By using the feature extraction methods, permissions, API calls, system calls, and opcodes are the most widely extracted features. Many hybrid analysis methods extracted permissions as the feature to perform static analysis. It is easy to analyse permissions when comparing with the other features too. These could be reasons for the high usage of permissions as the extracted feature. Services and network protocols have low usage in feature extractions. The reason for this may be it is comparatively not easy to analyse those features.
Drebin was the most widely used dataset in Android Malware Detection, and it was used in 18 reviewed studies. Google Play, MalGenome, and AMD datasets are the other widely used datasets. The reason for the highest usage of the Drebin dataset may be because it provides a comprehensive labelled dataset. Since Google Play is the official app store of Android, it may be a reason to have high usage for the dataset from Google.
It is identified that the RF, SVM, and NB are at the top of widely studied ML models to detect Android malware. The reason may be that the resource cost to run RF, SVM, or NB based models is low. Models like CNN, LSTM, and AB have less usage because to run such advanced models, good computing power is required, and the trend for DL-based models was also boosted in recent years. Table 12 summarises widely used ML/DL algorithms with their advantages and disadvantages.
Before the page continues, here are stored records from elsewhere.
-- pv_equiv track=rewrite | github.com/sphinx-doc/sphinx | sphinx/ext/l10nfigures.py | replace_spans
-- ===== SOURCE A (Python) =====
-- def replace_spans(text, spans):
--     """ This yield a series of strings """
--     if len(spans) == 0:
--         yield text
--         return
--     offset0 = spans[0][0][0]
--
--     yield text[:offset0]
--     for i, (span, content) in enumerate(spans):
--         yield content
--         if i != len(spans) - 1:
--             # For all except the last one
--             next_offset = spans[i + 1][0][0]
--             yield text[span[1]:next_offset]
--
--     last_offset = spans[-1][0][1]
--     yield text[last_offset:]
-- ===== SOURCE B (Python) =====
-- def replace_spans(text, spans):
--     """ This yield a series of strings """
--     cursor = 0
--     for (start, end), content in spans:
--         yield text[cursor:start]
--         yield content
--         cursor = end
--     yield text[cursor:]
-- ===== Notes on version B (the rewrite author's own statement) =====
-- stated objective: simpler
-- what changed: Replaced the lookahead formulation (special empty case, enumerate index, i != len-1 branch peeking at spans[i+1], separate first/last slices) by a single running-cursor loop that yields text[cursor:start], content, and finally text[cursor:].
import Mathlib
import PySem

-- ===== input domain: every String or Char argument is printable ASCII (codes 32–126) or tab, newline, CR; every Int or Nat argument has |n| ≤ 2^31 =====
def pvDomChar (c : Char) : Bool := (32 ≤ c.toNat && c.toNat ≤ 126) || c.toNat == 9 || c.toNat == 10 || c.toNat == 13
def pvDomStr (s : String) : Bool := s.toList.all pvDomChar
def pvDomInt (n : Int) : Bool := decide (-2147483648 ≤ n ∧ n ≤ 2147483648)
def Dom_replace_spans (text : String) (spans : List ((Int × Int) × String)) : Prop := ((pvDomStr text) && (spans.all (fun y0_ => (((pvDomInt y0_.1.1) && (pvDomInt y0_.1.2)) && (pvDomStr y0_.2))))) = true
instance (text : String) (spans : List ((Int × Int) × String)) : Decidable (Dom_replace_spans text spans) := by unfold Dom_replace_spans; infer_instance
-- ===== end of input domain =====

-- B replaces A's lookahead formulation (empty-spans special case, enumerate index,
-- i != len-1 branch peeking at spans[i+1], separate first/last slices) by one running
-- cursor; same sequence of yielded strings (objective: simpler).

-- ===== PORT A =====
-- A's for-loop over enumerate(spans): at index i it yields content and, unless i is the
-- last index, text[span[1] : spans[i+1][0][0]] — the lookahead at spans[i+1] becomes the
-- head of the tail in this structural recursion over the same list.
def repLoopA (text : String) : List ((Int × Int) × String) → List String
  | [] => []
  | [(_, content)] => [content]
  | (span, content) :: next :: rest =>
      content :: PySem.Str.slice text (some span.2) (some next.1.1) :: repLoopA text (next :: rest)

def replace_spans (text : String) (spans : List ((Int × Int) × String)) : List String :=
  match spans with
  | [] => [text]
  | s0 :: rest =>
      PySem.Str.slice text none (some s0.1.1)
        :: (repLoopA text (s0 :: rest)
            ++ [PySem.Str.slice text (some (((s0 :: rest).getLast (by simp)).1.2)) none])

-- ===== PORT B =====
def replace_spans_alt (text : String) (spans : List ((Int × Int) × String)) : List String :=
  let st := spans.foldl
    (fun (st : Int × List String) sp =>
      (sp.1.2, st.2 ++ [PySem.Str.slice text (some st.1) (some sp.1.1), sp.2]))
    ((0 : Int), ([] : List String))
  st.2 ++ [PySem.Str.slice text (some st.1) none]

-- ===== PRECONDITION & SPEC =====
def Spec_replace_spans (text : String) (spans : List ((Int × Int) × String)) (out : List String) : Prop := out = replace_spans_alt text spans
instance (text : String) (spans : List ((Int × Int) × String)) (out : List String) : Decidable (Spec_replace_spans text spans out) := by unfold Spec_replace_spans; infer_instance

-- ===== CLAIM (what is proved, stated in full; the proofs are below) =====
def Claim_equal_replace_spans : Prop := ∀ (text : String) (spans : List ((Int × Int) × String)), Dom_replace_spans text spans → Spec_replace_spans text spans (replace_spans text spans)

-- ===== LEMMAS AND PROOFS =====

-- the tail of B's output produced from cursor c onwards
def tailB (text : String) (c : Int) : List ((Int × Int) × String) → List String
  | [] => [PySem.Str.slice text (some c) none]
  | sp :: rest => PySem.Str.slice text (some c) (some sp.1.1) :: sp.2 :: tailB text sp.1.2 rest

theorem strSlice_zero_start (text : String) (b? : Option Int) :
    PySem.Str.slice text (some 0) b? = PySem.Str.slice text none b? := by
  simp [PySem.Str.slice]

theorem foldB_eq_tailB (text : String) (spans : List ((Int × Int) × String)) :
    ∀ (c : Int) (acc : List String),
      (let st := spans.foldl
        (fun (st : Int × List String) sp =>
          (sp.1.2, st.2 ++ [PySem.Str.slice text (some st.1) (some sp.1.1), sp.2]))
        (c, acc)
       st.2 ++ [PySem.Str.slice text (some st.1) none]) = acc ++ tailB text c spans := by
  induction spans with
  | nil => intro c acc; simp [tailB]
  | cons sp rest ih =>
      intro c acc
      simp only [List.foldl_cons]
      rw [ih sp.1.2 (acc ++ [PySem.Str.slice text (some c) (some sp.1.1), sp.2])]
      simp [tailB]

theorem tailB_eq_A (text : String) :
    ∀ (rest : List ((Int × Int) × String)) (s0 : (Int × Int) × String) (c : Int),
      tailB text c (s0 :: rest)
        = PySem.Str.slice text (some c) (some s0.1.1)
          :: (repLoopA text (s0 :: rest)
              ++ [PySem.Str.slice text (some (((s0 :: rest).getLast (by simp)).1.2)) none]) := by
  intro rest
  induction rest with
  | nil => intro s0 c; simp [tailB, repLoopA]
  | cons s1 rest ih =>
      intro s0 c
      rw [tailB, ih s1 s0.1.2]
      simp [repLoopA, List.getLast_cons]

-- ===== VERDICT (by name: the statement is the Claim_ definition above) =====
theorem replace_spans_spec : Claim_equal_replace_spans := by
  intro text spans _
  unfold Spec_replace_spans replace_spans replace_spans_alt
  cases spans with
  | nil =>
      simp [PySem.Str.slice, PySem.List.slice_none_none]
  | cons s0 rest =>
      rw [foldB_eq_tailB, tailB_eq_A]
      simp [strSlice_zero_start]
The majority of the studies used hybrid analysis and static analysis as the source code analysis techniques in vulnerability detection in Android. To perform a highly accurate vulnerability analysis, the source code should be analysed and executed too. Therefore, this may be the reason to have hybrid analysis and static analysis as the widely used source code analysis methods to detect vulnerabilities.
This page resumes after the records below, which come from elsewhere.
-- pv_equiv track=rewrite | github.com/theman8631/Kernos | kernos/kernel/compaction.py | _strip_follow_ups
-- ===== SOURCE A (Python) =====
-- def _strip_follow_ups(doc: str) -> str:
--     """Remove the FOLLOW_UPS section from the document."""
--     lines = doc.rstrip().split("\n")
--     cleaned = []
--     in_commitments = False
--     for line in lines:
--         stripped = line.strip()
--         if stripped.upper().startswith("FOLLOW_UPS:"):
--             in_commitments = True
--             continue
--         if in_commitments:
--             if stripped.startswith(("-", "type:", "description:", "due:", "context:")) or not stripped:
--                 continue
--             else:
--                 in_commitments = False
--         if not in_commitments:
--             cleaned.append(line)
--     return "\n".join(cleaned)
-- ===== SOURCE B (Python) =====
-- _ITEM_PREFIXES = ("-", "type:", "description:", "due:", "context:")
--
--
-- def _is_item(stripped: str) -> bool:
--     return stripped.startswith(_ITEM_PREFIXES) or not stripped
--
--
-- def _in_follow_ups(lines, i) -> bool:
--     """Line i lies in a FOLLOW_UPS section iff walking backwards over
--     consecutive item/blank lines reaches a FOLLOW_UPS header."""
--     j = i - 1
--     while j >= 0:
--         s = lines[j].strip()
--         if s.upper().startswith("FOLLOW_UPS:"):
--             return True
--         if not _is_item(s):
--             return False
--         j -= 1
--     return False
--
--
-- def _strip_follow_ups(doc: str) -> str:
--     """Remove the FOLLOW_UPS section from the document."""
--     lines = doc.rstrip().split("\n")
--     kept = []
--     for i, line in enumerate(lines):
--         s = line.strip()
--         if s.upper().startswith("FOLLOW_UPS:"):
--             continue
--         if _is_item(s) and _in_follow_ups(lines, i):
--             continue
--         kept.append(line)
--     return "\n".join(kept)
-- ===== Notes on version B (the rewrite author's own statement) =====
-- stated objective: alternative
-- what changed: Replaces A's forward stateful scan with an in_commitments flag by a stateless per-line membership test: each line is kept unless it is a header or an item/blank line whose backward walk over consecutive item/blank lines reaches a FOLLOW_UPS header.
import Mathlib
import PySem

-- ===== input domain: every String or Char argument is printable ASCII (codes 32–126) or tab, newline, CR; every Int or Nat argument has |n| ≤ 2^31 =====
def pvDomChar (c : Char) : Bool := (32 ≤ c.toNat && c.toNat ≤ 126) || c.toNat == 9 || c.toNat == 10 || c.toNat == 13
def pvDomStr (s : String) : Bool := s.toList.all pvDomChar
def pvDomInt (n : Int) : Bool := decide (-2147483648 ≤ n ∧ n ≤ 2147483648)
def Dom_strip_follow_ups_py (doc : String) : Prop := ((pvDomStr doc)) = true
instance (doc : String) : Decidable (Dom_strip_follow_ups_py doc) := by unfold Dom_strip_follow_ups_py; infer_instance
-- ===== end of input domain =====

-- B replaces A's forward scan with carried flag state by a stateless per-line predicate
-- (keep a line unless a backward walk over item/blank lines hits a FOLLOW_UPS header);
-- objective: alternative algorithm, same result.
-- ===== PORT A =====
-- A's loop body: state is (cleaned, in_commitments); branches in A's order.
def pvA_step (st : List String × Bool) (line : String) : List String × Bool :=
  let stripped := PySem.Str.strip line
  if PySem.Str.startswith (PySem.Str.upper stripped) "FOLLOW_UPS:" then
    (st.1, true)
  else if st.2 then
    if PySem.Str.startswith stripped "-" || PySem.Str.startswith stripped "type:" ||
       PySem.Str.startswith stripped "description:" || PySem.Str.startswith stripped "due:" ||
       PySem.Str.startswith stripped "context:" || stripped == "" then
      (st.1, true)
    else
      (st.1 ++ [line], false)   -- in_commitments := False, then the final 'if' appends
  else
    (st.1 ++ [line], false)

def strip_follow_ups_py (doc : String) : String :=
  -- sep "\n" is a nonempty literal, so split? is always some
  let lines := (PySem.Str.split? (PySem.Str.rstrip doc) "\n").getD []
  PySem.Str.join "\n" (lines.foldl pvA_step ([], false)).1

-- ===== PORT B =====
def pvB_item (stripped : String) : Bool :=
  PySem.Str.startswith stripped "-" || PySem.Str.startswith stripped "type:" ||
  PySem.Str.startswith stripped "description:" || PySem.Str.startswith stripped "due:" ||
  PySem.Str.startswith stripped "context:" || stripped == ""

def pvB_header (line : String) : Bool :=
  PySem.Str.startswith (PySem.Str.upper (PySem.Str.strip line)) "FOLLOW_UPS:"

-- B's _in_follow_ups: the backward walk from line i over lines[i-1], lines[i-2], …;
-- the argument is the prefix of lines before i, in reverse order.
def pvB_inFollowUps : List String → Bool
  | [] => false
  | l :: earlier =>
    if pvB_header l then true
    else if pvB_item (PySem.Str.strip l) then pvB_inFollowUps earlier
    else false

-- B's main loop over (i, line); rev is the already-seen prefix reversed (= lines before i).
def pvB_filter (rev : List String) : List String → List String
  | [] => []
  | line :: rest =>
    if pvB_header line then pvB_filter (line :: rev) rest
    else if pvB_item (PySem.Str.strip line) && pvB_inFollowUps rev then
      pvB_filter (line :: rev) rest
    else line :: pvB_filter (line :: rev) rest

def strip_follow_ups_py_alt (doc : String) : String :=
  PySem.Str.join "\n" (pvB_filter [] ((PySem.Str.split? (PySem.Str.rstrip doc) "\n").getD []))

-- ===== PRECONDITION & SPEC =====
def Spec_strip_follow_ups_py (doc : String) (out : String) : Prop := out = strip_follow_ups_py_alt doc
instance (doc : String) (out : String) : Decidable (Spec_strip_follow_ups_py doc out) := by unfold Spec_strip_follow_ups_py; infer_instance

-- ===== CLAIM (what is proved, stated in full; the proofs are below) =====
def Claim_equal_strip_follow_ups_py : Prop := ∀ (doc : String), Dom_strip_follow_ups_py doc → Spec_strip_follow_ups_py doc (strip_follow_ups_py doc)

-- ===== LEMMAS AND PROOFS =====

-- characterisation of A's loop body in terms of B's predicates
theorem pvA_step_eq (acc : List String) (b : Bool) (line : String) :
    pvA_step (acc, b) line =
      if pvB_header line then (acc, true)
      else if b && pvB_item (PySem.Str.strip line) then (acc, true)
      else (acc ++ [line], false) := by
  cases b <;> simp only [pvA_step, pvB_item, pvB_header] <;> split_ifs <;> simp_all

-- main invariant: A's flag at position i equals B's backward-walk predicate on the
-- reversed prefix of lines before i
theorem pv_inv (rest : List String) : ∀ (rev acc : List String),
    (rest.foldl pvA_step (acc, pvB_inFollowUps rev)).1 = acc ++ pvB_filter rev rest := by
  induction rest with
  | nil => intro rev acc; simp [pvB_filter]
  | cons line rest ih =>
    intro rev acc
    rw [List.foldl_cons, pvA_step_eq, pvB_filter]
    by_cases hh : pvB_header line = true
    · rw [if_pos hh, if_pos hh]
      have : (true : Bool) = pvB_inFollowUps (line :: rev) := by
        simp [pvB_inFollowUps, hh]
      rw [this, ih]
    · have hh' : pvB_header line = false := Bool.eq_false_iff.mpr hh
      rw [if_neg hh, if_neg hh]
      by_cases hi : pvB_item (PySem.Str.strip line) = true
      · by_cases hb : pvB_inFollowUps rev = true
        · rw [hb, hi]
          simp only [Bool.and_self, if_true]
          have : (true : Bool) = pvB_inFollowUps (line :: rev) := by
            simp [pvB_inFollowUps, hh', hi, hb]
          rw [this, ih]
        · have hb' : pvB_inFollowUps rev = false := Bool.eq_false_iff.mpr hb
          rw [hb', hi]
          simp only [Bool.and_false, Bool.false_and, if_neg Bool.false_ne_true]
          have : (false : Bool) = pvB_inFollowUps (line :: rev) := by
            simp [pvB_inFollowUps, hh', hi, hb']
          rw [this, ih]
          simp
      · have hi' : pvB_item (PySem.Str.strip line) = false := Bool.eq_false_iff.mpr hi
        rw [hi']
        simp only [Bool.and_false, Bool.false_and, if_neg Bool.false_ne_true]
        have : (false : Bool) = pvB_inFollowUps (line :: rev) := by
          simp [pvB_inFollowUps, hh', hi']
        rw [this, ih]
        simp

-- ===== VERDICT (by name: the statement is the Claim_ definition above) =====
theorem strip_follow_ups_py_spec : Claim_equal_strip_follow_ups_py := by
  intro doc _
  unfold Spec_strip_follow_ups_py strip_follow_ups_py strip_follow_ups_py_alt
  simp only []
  have h := pv_inv ((PySem.Str.split? (PySem.Str.rstrip doc) "\n").getD []) [] []
  simpa [pvB_inFollowUps] using congrArg (PySem.Str.join "\n") h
8. Conclusions and Future Work
Any smartphone is potentially vulnerable to security breaches, but Android devices are more lucrative for attackers. This is due to its open-source nature and the larger market share compared to other operating systems for mobile devices. This paper discussed the Android architecture and its security model, as well as potential threat vectors for the Android operating system. Based upon the available literature, a systematic review of the state-of-the-art ML-based Android malware detection techniques was carried out, covering the latest research from 2016 to 2021. It discussed the available ML and DL models and their performance in Android malware detection, code and APK analysis methods, feature analysis and extraction methods, and strengths and limitations of the proposed methods. Malware aside, if a developer makes a mistake, it is easier for a hacker to find and exploit these vulnerabilities. Therefore, methods for the detection of source code vulnerabilities using ML were discussed. The work identified the potential gaps in previous research and possible future research directions to enhance the security of Android OS.
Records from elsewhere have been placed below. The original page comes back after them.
-- pv_equiv track=rewrite | github.com/YJHeo01/BOJ | 36진수 - 1036번.py | search_answer
-- ===== SOURCE A (Python) =====
-- def search_digit(sum_value):
--     digit = 1
--     while 1:
--         if sum_value < 36 ** digit:
--             digit -= 1
--             break
--         digit += 1
--     return digit
--
-- def search_answer(sum_value):
--     ret_v = []
--     digit = search_digit(sum_value)
--     for i in range(digit,-1,-1):
--         tmp = sum_value // (36**i)
--         sum_value -= tmp * (36**i)
--         if tmp >= 10:
--             ret_v.append(chr(ord('A')+tmp-10))
--         else:
--             ret_v.append(str(tmp))
--     return ret_v
-- ===== SOURCE B (Python) =====
-- def search_answer(sum_value):
--     if sum_value < 36:
--         return [chr(ord('A') + sum_value - 10) if sum_value >= 10 else str(sum_value)]
--     digits = []
--     while sum_value:
--         sum_value, r = divmod(sum_value, 36)
--         digits.append(chr(ord('A') + r - 10) if r >= 10 else str(r))
--     return digits[::-1]
-- ===== Notes on version B (the rewrite author's own statement) =====
-- stated objective: idiomatic
-- what changed: Replaces the digit-count search (search_digit) plus per-position 36**i power divisions with the standard repeated-divmod base conversion collecting digits least-significant-first and reversing, with a single-digit guard for values < 36 (covering 0 and negatives).
import Mathlib
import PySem

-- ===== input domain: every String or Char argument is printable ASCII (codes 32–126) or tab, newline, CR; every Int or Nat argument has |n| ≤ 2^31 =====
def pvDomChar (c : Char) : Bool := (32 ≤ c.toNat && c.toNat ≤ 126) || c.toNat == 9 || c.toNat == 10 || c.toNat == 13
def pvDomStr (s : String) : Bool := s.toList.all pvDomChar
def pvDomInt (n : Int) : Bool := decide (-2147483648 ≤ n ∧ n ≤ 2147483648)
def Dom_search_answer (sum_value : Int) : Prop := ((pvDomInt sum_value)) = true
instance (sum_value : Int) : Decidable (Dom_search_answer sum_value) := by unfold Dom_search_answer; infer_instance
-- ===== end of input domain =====

-- B replaces the digit-count search and per-position 36**i divisions by the standard
-- repeated-divmod base-36 conversion (LSB-first, then reversed), with a single-digit
-- guard for values < 36; same return value on every int.

-- shared digit rendering: `chr(ord('A')+t-10) if t >= 10 else str(t)` (appears verbatim in both Pythons)
def pvDigitStr (t : Int) : String :=
  if t ≥ 10 then String.ofList [Char.ofNat (65 + t - 10).toNat] else PySem.Int.toStr t

-- ===== PORT A =====
-- `while 1:` of search_digit; the fuel only makes the loop total (36**digit outgrows any fixed sum_value)
def searchDigitLoop (sum_value : Int) : Nat → Nat → Nat
  | digit, 0 => digit - 1
  | digit, fuel+1 =>
    if sum_value < (36:Int) ^ digit then digit - 1
    else searchDigitLoop sum_value (digit+1) fuel

def search_digit (sum_value : Int) : Nat := searchDigitLoop sum_value 1 100

def search_answer (sum_value : Int) : List String :=
  let digit := search_digit sum_value
  (((PySem.List.pyRange (digit:Int) (-1) (-1)).foldl
      (fun (st : List String × Int) i =>
        let p : Int := (36:Int) ^ i.toNat
        let tmp := PySem.Int.floordiv st.2 p
        (st.1 ++ [pvDigitStr tmp], st.2 - tmp * p))
      ([], sum_value))).1

-- ===== PORT B =====
-- `while sum_value:` loop of Source B; fuel is a termination guard only
def pvBLoop : Int → List String → Nat → List String
  | _, digits, 0 => digits
  | sum_value, digits, fuel+1 =>
    if sum_value = 0 then digits
    else pvBLoop (PySem.Int.floordiv sum_value 36)
           (digits ++ [pvDigitStr (PySem.Int.mod sum_value 36)]) fuel

def search_answer_alt (sum_value : Int) : List String :=
  if sum_value < 36 then [pvDigitStr sum_value]
  else (pvBLoop sum_value [] 100).reverse   -- digits[::-1]

-- ===== PRECONDITION & SPEC =====
def Spec_search_answer (sum_value : Int) (out : List String) : Prop := out = search_answer_alt sum_value
instance (sum_value : Int) (out : List String) : Decidable (Spec_search_answer sum_value out) := by unfold Spec_search_answer; infer_instance

-- ===== CLAIM (what is proved, stated in full; the proofs are below) =====
def Claim_equal_search_answer : Prop := ∀ (sum_value : Int), Dom_search_answer sum_value → Spec_search_answer sum_value (search_answer sum_value)

-- ===== LEMMAS AND PROOFS =====

-- padded (d+1)-digit base-36 representation, most-significant first
def reprM : Nat → Nat → List String
  | 0, n => [pvDigitStr (n : Int)]
  | d+1, n => pvDigitStr ((n / 36^(d+1) : Nat) : Int) :: reprM d (n % 36^(d+1))

-- unpadded digits, least-significant first
def lsbN (n : Nat) : List String :=
  if h : n = 0 then [] else pvDigitStr ((n % 36 : Nat) : Int) :: lsbN (n / 36)
  decreasing_by exact Nat.div_lt_self (Nat.pos_of_ne_zero h) (by norm_num)

theorem sd_char (s : Int) : ∀ (fuel digit : Nat), 1 ≤ digit →
    (36:Int)^(digit-1) ≤ s → s < (36:Int)^(digit-1+fuel) →
    (36:Int)^(searchDigitLoop s digit fuel) ≤ s ∧
      s < (36:Int)^(searchDigitLoop s digit fuel + 1) := by
  intro fuel
  induction fuel with
  | zero =>
    intro digit h1 h2 h3
    simp at h3
    exact absurd h2 (not_le.mpr h3)
  | succ fuel ih =>
    intro digit h1 h2 h3
    by_cases hlt : s < (36:Int) ^ digit
    · rw [searchDigitLoop, if_pos hlt]
      have hd : digit - 1 + 1 = digit := by omega
      exact ⟨h2, by rwa [hd]⟩
    · rw [searchDigitLoop, if_neg hlt]
      have h2' : (36:Int)^(digit+1-1) ≤ s := by simpa using not_lt.mp hlt
      have h3' : s < (36:Int)^(digit+1-1+fuel) := by
        have he : digit - 1 + (fuel+1) = digit + 1 - 1 + fuel := by omega
        rwa [he] at h3
      exact ih (digit+1) (by omega) h2' h3'

theorem reprM_shift : ∀ (d n : Nat),
    reprM (d+1) n = reprM d (n / 36) ++ [pvDigitStr ((n % 36 : Nat) : Int)] := by
  intro d
  induction d with
  | zero => intro n; simp [reprM, pow_one]
  | succ d ih =>
    intro n
    have hpow : 36^(d+1+1) = 36 * 36^(d+1) := by ring
    have e1 : n / 36 / 36^(d+1) = n / 36^(d+1+1) := by
      rw [Nat.div_div_eq_div_mul, hpow, Nat.mul_comm]
    have e2 : n % 36^(d+1+1) / 36 = n / 36 % 36^(d+1) := by
      rw [hpow, Nat.mul_comm 36, Nat.mod_mul_left_div_self]
    have e3 : n % 36^(d+1+1) % 36 = n % 36 := by
      exact Nat.mod_mod_of_dvd n (dvd_pow_self 36 (by omega))
    conv_lhs => rw [reprM, ih]
    conv_rhs => rw [reprM]
    rw [e1, e2, e3]
    simp

theorem lsb_reprM : ∀ (d n : Nat), 36^d ≤ n → n < 36^(d+1) →
    (lsbN n).reverse = reprM d n := by
  intro d
  induction d with
  | zero =>
    intro n h1 h2
    rw [pow_one] at h2
    rw [lsbN, dif_neg (by omega : ¬ n = 0), lsbN, dif_pos (Nat.div_eq_of_lt h2),
      Nat.mod_eq_of_lt h2]
    simp [reprM]
  | succ d ih =>
    intro n h1 h2
    have h36 : (36:Nat) ≤ 36^(d+1) := Nat.le_self_pow (by omega) 36
    have hne : n ≠ 0 := by omega
    rw [lsbN, dif_neg hne, reprM_shift]
    have hd1 : 36^d ≤ n / 36 := by
      rw [Nat.le_div_iff_mul_le (by omega)]
      calc 36^d * 36 = 36^(d+1) := by ring
        _ ≤ n := h1
    have hd2 : n / 36 < 36^(d+1) := by
      rw [Nat.div_lt_iff_lt_mul (by omega)]
      calc n < 36^(d+1+1) := h2
        _ = 36^(d+1) * 36 := by ring
    simp [ih (n/36) hd1 hd2]

theorem afold (d : Nat) : ∀ (n : Nat) (acc : List String), n < 36^(d+1) →
    (((PySem.List.pyRange (d:Int) (-1) (-1)).foldl
      (fun (st : List String × Int) i =>
        let p : Int := (36:Int) ^ i.toNat
        let tmp := PySem.Int.floordiv st.2 p
        (st.1 ++ [pvDigitStr tmp], st.2 - tmp * p))
      (acc, (n:Int)))).1 = acc ++ reprM d n := by
  induction d with
  | zero =>
    intro n acc h
    have hr : PySem.List.pyRange (0:Int) (-1) (-1) = [0] := by decide
    simp [hr, reprM]
  | succ d ih =>
    intro n acc h
    have hlt : (-1:Int) < ((d+1 : Nat) : Int) := by push_cast; omega
    rw [PySem.List.pyRange_neg_one_cons hlt]
    simp only [List.foldl_cons]
    have htn : (((d+1 : Nat) : Int)).toNat = d + 1 := Int.toNat_natCast _
    have hp : (36:Int) ^ (((d+1 : Nat) : Int)).toNat = ((36^(d+1) : Nat) : Int) := by
      rw [htn]; push_cast; ring
    have htmp : PySem.Int.floordiv (n:Int) ((36^(d+1) : Nat) : Int)
        = ((n / 36^(d+1) : Nat) : Int) := PySem.Int.floordiv_natCast n _
    have hmod : (n:Int) - ((n / 36^(d+1) : Nat) : Int) * ((36^(d+1) : Nat) : Int)
        = ((n % 36^(d+1) : Nat) : Int) := by
      have h : ((36^(d+1) : Nat) : Int) * ((n / 36^(d+1) : Nat) : Int)
          + ((n % 36^(d+1) : Nat) : Int) = (n:Int) := by
        exact_mod_cast Nat.div_add_mod n (36^(d+1))
      rw [mul_comm]
      linarith
    have hsub : ((d+1 : Nat) : Int) - 1 = ((d : Nat) : Int) := by push_cast; omega
    simp only [hp, htmp, hmod, hsub]
    rw [ih (n % 36^(d+1)) _ (Nat.mod_lt _ (by positivity))]
    rw [reprM]
    simp

theorem bloop : ∀ (fuel n : Nat) (acc : List String), n < 36^fuel →
    pvBLoop (n:Int) acc fuel = acc ++ lsbN n := by
  intro fuel
  induction fuel with
  | zero =>
    intro n acc h
    have : n = 0 := by omega
    subst this
    rw [pvBLoop, lsbN]
    simp
  | succ fuel ih =>
    intro n acc h
    by_cases hn : n = 0
    · subst hn
      rw [pvBLoop, if_pos (by norm_num), lsbN]
      simp
    · rw [pvBLoop, if_neg (by exact_mod_cast hn)]
      have hq : PySem.Int.floordiv (n:Int) 36 = ((n / 36 : Nat) : Int) := by
        exact_mod_cast PySem.Int.floordiv_natCast n 36
      have hr : PySem.Int.mod (n:Int) 36 = ((n % 36 : Nat) : Int) := by
        exact_mod_cast PySem.Int.mod_natCast n 36
      rw [hq, hr, ih (n/36) _ (by
        rw [Nat.div_lt_iff_lt_mul (by norm_num)]
        calc n < 36^(fuel+1) := h
          _ = 36^fuel * 36 := by ring)]
      conv_rhs => rw [lsbN, dif_neg hn]
      simp

-- ===== VERDICT (by name: the statement is the Claim_ definition above) =====
theorem search_answer_spec : Claim_equal_search_answer := by
  intro s hdom
  show search_answer s = search_answer_alt s
  by_cases hs : s < 36
  · -- single digit: A's search_digit returns 0 and the loop runs once with 36**0 = 1
    have hd : search_digit s = 0 := by
      rw [search_digit, show (100:Nat) = 99+1 from rfl, searchDigitLoop,
        if_pos (by simpa using hs)]
    have hr : PySem.List.pyRange (0:Int) (-1) (-1) = [0] := by decide
    rw [search_answer_alt, if_pos hs]
    simp [search_answer, hd, hr]
  · -- multi digit
    rw [not_lt] at hs
    have hdb : s ≤ 2147483648 := by
      have := of_decide_eq_true hdom
      omega
    set n := s.toNat with hn
    have hsn : s = (n : Int) := by omega
    have hbig : s < (36:Int)^100 := by
      calc s ≤ 2147483648 := hdb
        _ < (36:Int)^7 := by norm_num
        _ ≤ (36:Int)^100 := pow_le_pow_right₀ (by norm_num) (by norm_num)
    obtain ⟨h1, h2⟩ := sd_char s 100 1 (by norm_num)
      (by simpa using le_trans (by norm_num : (1:Int) ≤ 36) hs) (by simpa using hbig)
    set r := searchDigitLoop s 1 100 with hrdef
    have hn1 : 36^r ≤ n := by
      have : ((36^r : Nat) : Int) ≤ (n:Int) := by push_cast; rw [← hsn]; exact h1
      exact_mod_cast this
    have hn2 : n < 36^(r+1) := by
      have : ((n:Nat) : Int) < ((36^(r+1) : Nat) : Int) := by push_cast; rw [← hsn]; exact h2
      exact_mod_cast this
    have hA : search_answer s = reprM r n := by
      rw [search_answer]
      show (((PySem.List.pyRange ((search_digit s : Nat) : Int) (-1) (-1)).foldl _ ([], s))).1 = _
      rw [show search_digit s = r from rfl, hsn]
      exact afold r n [] hn2
    have hB : search_answer_alt s = (lsbN n).reverse := by
      rw [search_answer_alt, if_neg (not_lt.mpr hs), hsn,
        bloop 100 n [] (by
          calc n ≤ 2147483648 := by omega
            _ < 36^7 := by norm_num
            _ ≤ 36^100 := Nat.pow_le_pow_right (by norm_num) (by norm_num))]
      simp
    rw [hA, hB, lsb_reprM r n hn1 hn2]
Both Android malware and its detection techniques are evolving. Therefore, we believe that similar future reviews are necessary to cover these emerging threats and their detection methods. As per our findings in this paper, since DL methods have proven to be more accurate than traditional ML models, it will be beneficial to the research community if more comprehensive systematic reviews can be performed by focusing only on DL-based malware detection on Android. The possibility of using reinforcement learning to identify source code vulnerabilities is another area of interest in which systematic reviews and studies can be carried out.